-- pv_equiv track=rewrite | github.com/idsia-robotics/Sound-as-Pretext | model_utils.py | _channel_seq
-- ===== SOURCE A (Python) =====
-- def _closest_log2(x, shift=0):
--     return 1 if x < 2 else (x - 1).bit_length() + shift
--
-- def _channel_seq(in_shape, min_length, max_channels, min_channels=16):
--     c = max(min_channels, 2 ** _closest_log2(in_shape[0]))
--     l = 2 ** _closest_log2(min(in_shape[1:]), -1)
--
--     res = [in_shape[0]]
--     while l >= min_length and c <= max_channels:
--         res.append(c)
--         c <<= 1
--         l >>= 1
--
--     if res[-1] < max_channels:
--         res.append(max_channels)
--
--     return res
-- ===== SOURCE B (Python) =====
-- def _closest_log2(x, shift=0):
--     return 1 if x < 2 else (x - 1).bit_length() + shift
--
-- def _channel_seq(in_shape, min_length, max_channels, min_channels=16):
--     head = in_shape[0]
--     c0 = max(min_channels, 2 ** _closest_log2(head))
--     e = _closest_log2(min(in_shape[1:]), -1)          # l0 = 2**e
--     q = max_channels // c0
--     nc = q.bit_length() if q > 0 else 0               # steps allowed by the channel cap
--     if min_length <= 0:
--         n = nc
--     else:
--         n = min(max(e - (min_length - 1).bit_length() + 1, 0), nc)
--     res = [head] + [c0 << k for k in range(n)]
--     if res[-1] < max_channels:
--         res.append(max_channels)
--     return res
-- ===== Notes on version B (the rewrite author's own statement) =====
-- stated objective: alternative
-- what changed: A steps a guarded while-loop that doubles c and halves l until one bound is violated; B computes the number of loop iterations in closed form from bit lengths (steps allowed by the channel cap and by the length floor) and builds the list with a single fixed-range fill.
import Mathlib
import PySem

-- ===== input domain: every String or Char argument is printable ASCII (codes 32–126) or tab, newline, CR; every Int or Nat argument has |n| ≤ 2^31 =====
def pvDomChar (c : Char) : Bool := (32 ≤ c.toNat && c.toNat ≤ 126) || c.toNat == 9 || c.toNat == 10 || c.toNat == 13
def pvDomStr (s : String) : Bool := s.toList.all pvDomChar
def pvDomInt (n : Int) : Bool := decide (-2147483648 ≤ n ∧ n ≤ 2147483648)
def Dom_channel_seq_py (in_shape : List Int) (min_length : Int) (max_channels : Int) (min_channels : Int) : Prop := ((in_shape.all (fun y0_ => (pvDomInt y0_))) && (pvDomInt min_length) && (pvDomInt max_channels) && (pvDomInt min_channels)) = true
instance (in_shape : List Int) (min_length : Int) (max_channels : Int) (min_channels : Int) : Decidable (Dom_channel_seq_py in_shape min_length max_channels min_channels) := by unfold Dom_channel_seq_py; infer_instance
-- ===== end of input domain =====

-- B replaces A's guarded incremental while-loop by a closed-form computation of the
-- number of loop iterations (from bit lengths) followed by a fixed-range fill
-- (objective: alternative decomposition; same cost, no measured speedup).

-- ===== PORT A =====

-- _closest_log2(x, shift): (x-1).bit_length() + shift, but 1 if x < 2 (shift ignored there)
def closest_log2 (x : Int) (shift : Int) : Int :=
  if x < 2 then 1 else (PySem.Int.bitLength (x - 1) : Int) + shift

-- A's while-loop; the fuel only makes it total: on Dom (|max_channels| ≤ 2^31) the body
-- runs at most bit_length(max_channels // c) ≤ 64 times since c ≥ 2 doubles each step,
-- so fuel 64 is never exhausted on the inputs the claim covers (proved below).
def chanLoop (min_length max_channels : Int) : Nat → Int → Int → List Int → List Int
  | 0, _, _, res => res
  | fuel + 1, c, l, res =>
    if min_length ≤ l ∧ c ≤ max_channels then
      chanLoop min_length max_channels fuel (c <<< (1:Nat)) (l >>> (1:Nat)) (res ++ [c])
    else res

def channel_seq_py (in_shape : List Int) (min_length : Int) (max_channels : Int) (min_channels : Int) : List Int :=
  match PySem.List.pyGet? in_shape 0,
        PySem.List.min? (PySem.List.slice in_shape (some 1) none) (fun y => y) with
  | some h, some mn =>
    -- both 2** exponents are ≥ 0 (closest_log2 _ 0 ≥ 1, closest_log2 _ (-1) ≥ 0), so .toNat is exact
    let c := max min_channels ((2:Int) ^ (closest_log2 h 0).toNat)
    let l := (2:Int) ^ (closest_log2 mn (-1)).toNat
    let res := chanLoop min_length max_channels 64 c l [h]
    match PySem.List.pyGet? res (-1) with
    | some last => if last < max_channels then res ++ [max_channels] else res
    | none => res  -- unreachable: res starts from [h]
  | _, _ => []  -- in_shape[0] IndexError or min(in_shape[1:]) ValueError: excluded by Pre_

-- ===== PORT B =====

-- Source B carries its own copy of _closest_log2
def closest_log2B (x : Int) (shift : Int) : Int :=
  if x < 2 then 1 else (PySem.Int.bitLength (x - 1) : Int) + shift

def channel_seq_py_alt (in_shape : List Int) (min_length : Int) (max_channels : Int) (min_channels : Int) : List Int :=
  (PySem.List.pyGet? in_shape 0).elim []  -- [] only where Python raises; excluded by Pre_
    (fun h =>
      (PySem.List.min? (PySem.List.slice in_shape (some 1) none) (fun y => y)).elim []
        (fun mn =>
          let c0 := max min_channels ((2:Int) ^ (closest_log2B h 0).toNat)
          let e := closest_log2B mn (-1)
          let q := PySem.Int.floordiv max_channels c0
          let nc : Int := if 0 < q then (PySem.Int.bitLength q : Int) else 0
          let n : Int := if min_length ≤ 0 then nc
            else min (max (e - (PySem.Int.bitLength (min_length - 1) : Int) + 1) 0) nc
          let res := h :: (List.range n.toNat).map (fun k : Nat => c0 <<< k)
          (PySem.List.pyGet? res (-1)).elim res  -- res[-1] always exists here
            (fun last => if last < max_channels then res ++ [max_channels] else res)))

-- ===== PRECONDITION & SPEC =====
-- A (and B) raise on lists with fewer than two elements (in_shape[0] IndexError / min()
-- of an empty sequence ValueError); Pre_ excludes exactly those.
def Pre_channel_seq_py (in_shape : List Int) (min_length : Int) (max_channels : Int) (min_channels : Int) : Prop :=
  2 ≤ in_shape.length
instance (in_shape : List Int) (min_length : Int) (max_channels : Int) (min_channels : Int) : Decidable (Pre_channel_seq_py in_shape min_length max_channels min_channels) := by unfold Pre_channel_seq_py; infer_instance

def pvWitness_channel_seq_py : List Int × Int × Int × Int := ([3, 1000, 1200], 4, 256, 16)

def Spec_channel_seq_py (in_shape : List Int) (min_length : Int) (max_channels : Int) (min_channels : Int) (out : List Int) : Prop := out = channel_seq_py_alt in_shape min_length max_channels min_channels
instance (in_shape : List Int) (min_length : Int) (max_channels : Int) (min_channels : Int) (out : List Int) : Decidable (Spec_channel_seq_py in_shape min_length max_channels min_channels out) := by unfold Spec_channel_seq_py; infer_instance

-- ===== CLAIM (what is proved, stated in full; the proofs are below) =====
def Claim_equal_channel_seq_py : Prop := ∀ (in_shape : List Int) (min_length : Int) (max_channels : Int) (min_channels : Int), Dom_channel_seq_py in_shape min_length max_channels min_channels → Pre_channel_seq_py in_shape min_length max_channels min_channels → Spec_channel_seq_py in_shape min_length max_channels min_channels (channel_seq_py in_shape min_length max_channels min_channels)

-- ===== LEMMAS AND PROOFS =====

-- closed-form iteration counts (proof-side mirrors of B's let-bindings)
def ncVal (M c : Int) : Int :=
  if 0 < PySem.Int.floordiv M c then (PySem.Int.bitLength (PySem.Int.floordiv M c) : Int) else 0

def nVal (m M c e : Int) : Int :=
  if m ≤ 0 then ncVal M c
  else min (max (e - (PySem.Int.bitLength (m - 1) : Int) + 1) 0) (ncVal M c)

-- bitLength facts specialised to nonnegative arguments
lemma bitLength_le_of_le {x : Int} {e : Nat} (hx : 0 ≤ x) (h : x < 2 ^ e) :
    PySem.Int.bitLength x ≤ e := by
  by_contra hgt
  have hx0 : x ≠ 0 := by
    intro h0; subst h0; simp [PySem.Int.bitLength_zero] at hgt
  have h1 := PySem.Int.two_pow_bitLength_le x hx0
  have h2 : (2:Nat) ^ e ≤ 2 ^ (PySem.Int.bitLength x - 1) :=
    Nat.pow_le_pow_right (by norm_num) (by omega)
  have hpow : (((2:Nat) ^ e : Nat) : Int) = (2:Int) ^ e := by push_cast; ring
  omega

lemma le_two_pow_of_bitLength_le {x : Int} {e : Nat} (hx : 0 ≤ x)
    (h : PySem.Int.bitLength x ≤ e) : x < 2 ^ e := by
  have h1 := PySem.Int.lt_two_pow_bitLength x
  have h2 : (2:Nat) ^ PySem.Int.bitLength x ≤ 2 ^ e :=
    Nat.pow_le_pow_right (by norm_num) h
  have hpow : (((2:Nat) ^ e : Nat) : Int) = (2:Int) ^ e := by push_cast; ring
  omega

lemma ncVal_nonneg (M c : Int) : 0 ≤ ncVal M c := by
  unfold ncVal
  split_ifs
  · positivity
  · omega

lemma nVal_nonneg (m M c e : Int) : 0 ≤ nVal m M c e := by
  have := ncVal_nonneg M c
  unfold nVal
  split_ifs <;> omega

## What the task asks
In the entries above, find the line holding "-- ===== Notes" and the line holding "def pvDomStr (s", then retype exactly those two lines and every line between them, and nothing else.

## Task answer
-- ===== Notes on version B (the rewrite author's own statement) =====
-- stated objective: alternative
-- what changed: A steps a guarded while-loop that doubles c and halves l until one bound is violated; B computes the number of loop iterations in closed form from bit lengths (steps allowed by the channel cap and by the length floor) and builds the list with a single fixed-range fill.
import Mathlib
import PySem

-- ===== input domain: every String or Char argument is printable ASCII (codes 32–126) or tab, newline, CR; every Int or Nat argument has |n| ≤ 2^31 =====
def pvDomChar (c : Char) : Bool := (32 ≤ c.toNat && c.toNat ≤ 126) || c.toNat == 9 || c.toNat == 10 || c.toNat == 13
def pvDomStr (s : String) : Bool := s.toList.all pvDomChar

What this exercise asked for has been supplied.